小さな心届ける巨大なる意思

memory:79 少女の願いは光に満ちて

 私達の暮らしは、とても苦しいものでした。

 両親がいなくなり、おにーちゃんと二人だけの生活は、身体の事もありいつも迷惑をかけるのは私だったんです。


 できる事はなんでもするつもりでも、けれどそのできる事が限られて、結果いつもおにーちゃんに全てを委ねる毎日を送っていました。

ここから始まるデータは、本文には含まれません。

-- pv_equiv track=rewrite | github.com/981377660LMT/algorithm-study | 20_杂题/atc競プロ/AtCoder Beginner Contest/191/F - GCD or MIN-多个数的gcd.py | gcdOrMin
-- ===== SOURCE A (Python) =====
-- from collections import defaultdict
-- from typing import List
--
-- def gcdOrMin(nums: List[int]) -> int:
--     mp = defaultdict(list)
--     for num in nums:
--         for factor in getFactors(num):
--             mp[factor].append(num)
--     groupGcd = defaultdict(int)
--     for factor, group in mp.items():
--         g = tuple(group)
--         groupGcd[g] = max(groupGcd[g], factor)
--     min_ = min(nums)
--     return sum(v <= min_ for v in groupGcd.values())
--
-- def getFactors(n: int) -> List[int]:
--     """n 的所有因数 O(sqrt(n))"""
--     if n <= 0:
--         return []
--     small, big = [], []
--     upper = int(n**0.5) + 1
--     for i in range(1, upper):
--         if n % i == 0:
--             small.append(i)
--             if i != n // i:
--                 big.append(n // i)
--     return small + big[::-1]
-- ===== SOURCE B (Python) =====
-- import math
--
-- def gcdOrMin(nums):
--     # running gcd per factor; a divisibility group's max factor equals the
--     # gcd of that group, so fixed points f == gcd(group(f)) count the groups
--     best = {}
--     for num in nums:
--         if num > 0:
--             for f in _factors(num):
--                 best[f] = math.gcd(best.get(f, 0), num)
--     min_ = min(nums)
--     return sum(1 for f, g in best.items() if g == f and f <= min_)
--
-- def _factors(n):
--     fs = []
--     i = 1
--     while i * i <= n:
--         if n % i == 0:
--             fs.append(i)
--             if i * i != n:
--                 fs.append(n // i)
--         i += 1
--     return fs
-- ===== Notes on version B (the rewrite author's own statement) =====
-- stated objective: simpler
-- what changed: Instead of collecting the full membership list per factor and then grouping equal lists via a tuple-keyed dict to take each group's max factor, B keeps one running gcd per factor and counts the fixed points gcd(group(f)) == f with f <= min(nums), dropping the whole grouping pass.
import Mathlib
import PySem

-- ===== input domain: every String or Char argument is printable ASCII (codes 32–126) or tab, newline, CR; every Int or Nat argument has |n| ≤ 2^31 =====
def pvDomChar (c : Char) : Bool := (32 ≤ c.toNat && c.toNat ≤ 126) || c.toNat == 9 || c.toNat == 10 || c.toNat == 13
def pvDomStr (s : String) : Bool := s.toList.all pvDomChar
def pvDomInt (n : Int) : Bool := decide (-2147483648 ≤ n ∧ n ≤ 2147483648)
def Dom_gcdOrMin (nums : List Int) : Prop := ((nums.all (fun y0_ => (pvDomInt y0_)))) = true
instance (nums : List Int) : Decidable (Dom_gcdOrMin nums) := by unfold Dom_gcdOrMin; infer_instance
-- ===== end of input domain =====

-- B replaces A's per-factor membership lists and the tuple-grouping/max pass by one running
-- gcd per factor, counting fixed points gcd(group(f)) == f with f ≤ min(nums) (objective: simpler).

-- ===== PORT A =====
-- getFactors: int(n**0.5) is exactly Nat.sqrt on the domain |n| ≤ 2^31 (double sqrt is exact there)
def getFactors (n : Int) : List Int :=
  if n ≤ 0 then []
  else
    let upper : Int := (Int.ofNat n.toNat.sqrt) + 1
    let sb :=
      (PySem.List.pyRange 1 upper 1).foldl
        (fun (sb : List Int × List Int) i =>
          if PySem.Int.mod n i = 0 then
            (sb.1 ++ [i],
             if i ≠ PySem.Int.floordiv n i then sb.2 ++ [PySem.Int.floordiv n i] else sb.2)
          else sb)
        ([], [])
    sb.1 ++ sb.2.reverse  -- big[::-1] is List.reverse (PySem.List.slice?_none_none_neg_one)

def gcdOrMin (nums : List Int) : Int :=
  let mp : PySem.Dict Int (List Int) :=
    nums.foldl
      (fun mp num =>
        (getFactors num).foldl (fun mp factor => mp.modify factor [] (· ++ [num])) mp)
      PySem.Dict.empty
  let groupGcd : PySem.Dict (List Int) Int :=
    mp.items.foldl (fun d fg => d.modify fg.2 0 (fun v => max v fg.1)) PySem.Dict.empty
  match PySem.List.min? nums (fun x => x) with
  | none => 0  -- min([]) raises ValueError; excluded by Pre_
  | some min_ => (groupGcd.values.map (fun v => if v ≤ min_ then (1 : Int) else 0)).sum

-- ===== PORT B =====
def pyGcd (a b : Int) : Int := (Int.gcd a b : Int)  -- math.gcd of two ints (nonnegative gcd)

-- _factors: fs = []; i = 1; while i * i <= n: append i and (if i*i != n) n // i; i += 1
def altFactorsGo (n : Int) (fs : List Int) (i : Nat) : List Int :=
  if (i : Int) * (i : Int) ≤ n then
    altFactorsGo n
      (if PySem.Int.mod n (i : Int) = 0 then
         (if (i : Int) * (i : Int) ≠ n then (fs ++ [(i : Int)]) ++ [PySem.Int.floordiv n (i : Int)]
          else fs ++ [(i : Int)])
       else fs)
      (i + 1)
  else fs
termination_by n.toNat + 1 - i
decreasing_by
  have hi : (i : Int) ≤ n := by
    rcases Nat.eq_zero_or_pos i with h0 | h0
    · subst h0; simp_all
    · have h1 : (1 : Int) ≤ (i : Int) := by exact_mod_cast h0
      nlinarith
  omega

def gcdOrMin_alt (nums : List Int) : Int :=
  let best : PySem.Dict Int Int :=
    nums.foldl
      (fun best num =>
        if num > 0 then
          (altFactorsGo num [] 1).foldl (fun best f => best.insert f (pyGcd (best.getD f 0) num)) best
        else best)
      PySem.Dict.empty
  match PySem.List.min? nums (fun x => x) with
  | none => 0  -- min([]) raises ValueError; excluded by Pre_
  | some min_ =>
    (best.items.map (fun fg => if fg.2 = fg.1 ∧ fg.1 ≤ min_ then (1 : Int) else 0)).sum

-- ===== PRECONDITION & SPEC =====
-- min(nums) raises ValueError on the empty list; both implementations raise there.
def Pre_gcdOrMin (nums : List Int) : Prop := nums ≠ []
instance (nums : List Int) : Decidable (Pre_gcdOrMin nums) := by unfold Pre_gcdOrMin; infer_instance
def pvWitness_gcdOrMin : List Int := [6, 10, 2]

def Spec_gcdOrMin (nums : List Int) (out : Int) : Prop := out = gcdOrMin_alt nums
instance (nums : List Int) (out : Int) : Decidable (Spec_gcdOrMin nums out) := by unfold Spec_gcdOrMin; infer_instance

-- ===== CLAIM (what is proved, stated in full; the proofs are below) =====
def Claim_equal_gcdOrMin : Prop := ∀ (nums : List Int), Dom_gcdOrMin nums → Pre_gcdOrMin nums → Spec_gcdOrMin nums (gcdOrMin nums)

-- ===== LEMMAS AND PROOFS =====

lemma getFactors_of_nonpos {n : Int} (h : n ≤ 0) : getFactors n = [] := by
  simp [getFactors, h]

lemma getFactors_fold (n : Int) (l : List Int) (s0 b0 : List Int) :
  l.foldl (fun (sb : List Int × List Int) i =>
      if PySem.Int.mod n i = 0 then
        (sb.1 ++ [i], if i ≠ PySem.Int.floordiv n i then sb.2 ++ [PySem.Int.floordiv n i] else sb.2)
      else sb) (s0, b0)
  = (s0 ++ l.filter (fun i => decide (PySem.Int.mod n i = 0)),
     b0 ++ (l.filter (fun i => decide (PySem.Int.mod n i = 0 ∧ i ≠ PySem.Int.floordiv n i))).map (fun i => PySem.Int.floordiv n i)) := by
  induction l generalizing s0 b0 with
  | nil => simp
  | cons a l ih =>
      rw [List.foldl_cons]
      by_cases h1 : PySem.Int.mod n a = 0
      · by_cases h2 : a ≠ PySem.Int.floordiv n a
        · rw [if_pos h1, if_pos h2, ih]; simp [h1, h2]
        · rw [if_pos h1, if_neg h2, ih]; simp [h1, h2]
      · rw [if_neg h1, ih]; simp [h1]

lemma getFactors_eq (n : Int) (hn : 0 < n) :
    getFactors n =
      (PySem.List.pyRange 1 (((n.toNat.sqrt : Nat) : Int) + 1) 1).filter
          (fun i => decide (PySem.Int.mod n i = 0))
        ++ (((PySem.List.pyRange 1 (((n.toNat.sqrt : Nat) : Int) + 1) 1).filter
              (fun i => decide (PySem.Int.mod n i = 0 ∧ i ≠ PySem.Int.floordiv n i))).map
            (fun i => PySem.Int.floordiv n i)).reverse := by
  rw [getFactors, if_neg (by omega : ¬ n ≤ 0)]
  dsimp only
  rw [getFactors_fold]
  simp

-- sqrt bounds on the Int side
lemma sqrt_sq_le {n : Int} (hn : 0 < n) :
    ((n.toNat.sqrt : Nat) : Int) * ((n.toNat.sqrt : Nat) : Int) ≤ n := by
  have h := Nat.sqrt_le' n.toNat
  rw [pow_two] at h
  have h2 : ((n.toNat.sqrt * n.toNat.sqrt : Nat) : Int) ≤ ((n.toNat : Nat) : Int) := Int.ofNat_le.mpr h
  push_cast at h2
  have h3 : ((n.toNat : Nat) : Int) = n := Int.toNat_of_nonneg (le_of_lt hn)
  linarith
lemma lt_succ_sqrt_sq {n : Int} (hn : 0 < n) :
    n < (((n.toNat.sqrt : Nat) : Int) + 1) * (((n.toNat.sqrt : Nat) : Int) + 1) := by
  have h := Nat.lt_succ_sqrt' n.toNat
  rw [Nat.succ_eq_add_one, pow_two] at h
  have h2 : ((n.toNat : Nat) : Int) < (((n.toNat.sqrt + 1) * (n.toNat.sqrt + 1) : Nat) : Int) := Int.ofNat_lt.mpr h
  push_cast at h2
  have h3 : ((n.toNat : Nat) : Int) = n := Int.toNat_of_nonneg (le_of_lt hn)
  nlinarith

「おはよーですの、雪花ゆっかちゃん。車椅子には自分で乗れるですの?」


「あ、はい。ありがとうございます、アオイさん。これでも私、おにーちゃんに迷惑かけない様にそれぐらいはでき――あいたっ!?」


「ああ……きっと今までの暮らしとは感覚が違がってるですの。だから落ちちゃったですのね。さあ、アオイの手につかまるですの。上体ぐらいは起こせるですの?」


「あうう……すみません。」


 そんな日がウソの様なここ、アメノトリフネと言う機関施設での暮らし。まだ二日と経っていない中での出来事。いつもおにーちゃんに迷惑をかけていた私……今度は相部屋になったアオイさんにまで迷惑をかける始末です。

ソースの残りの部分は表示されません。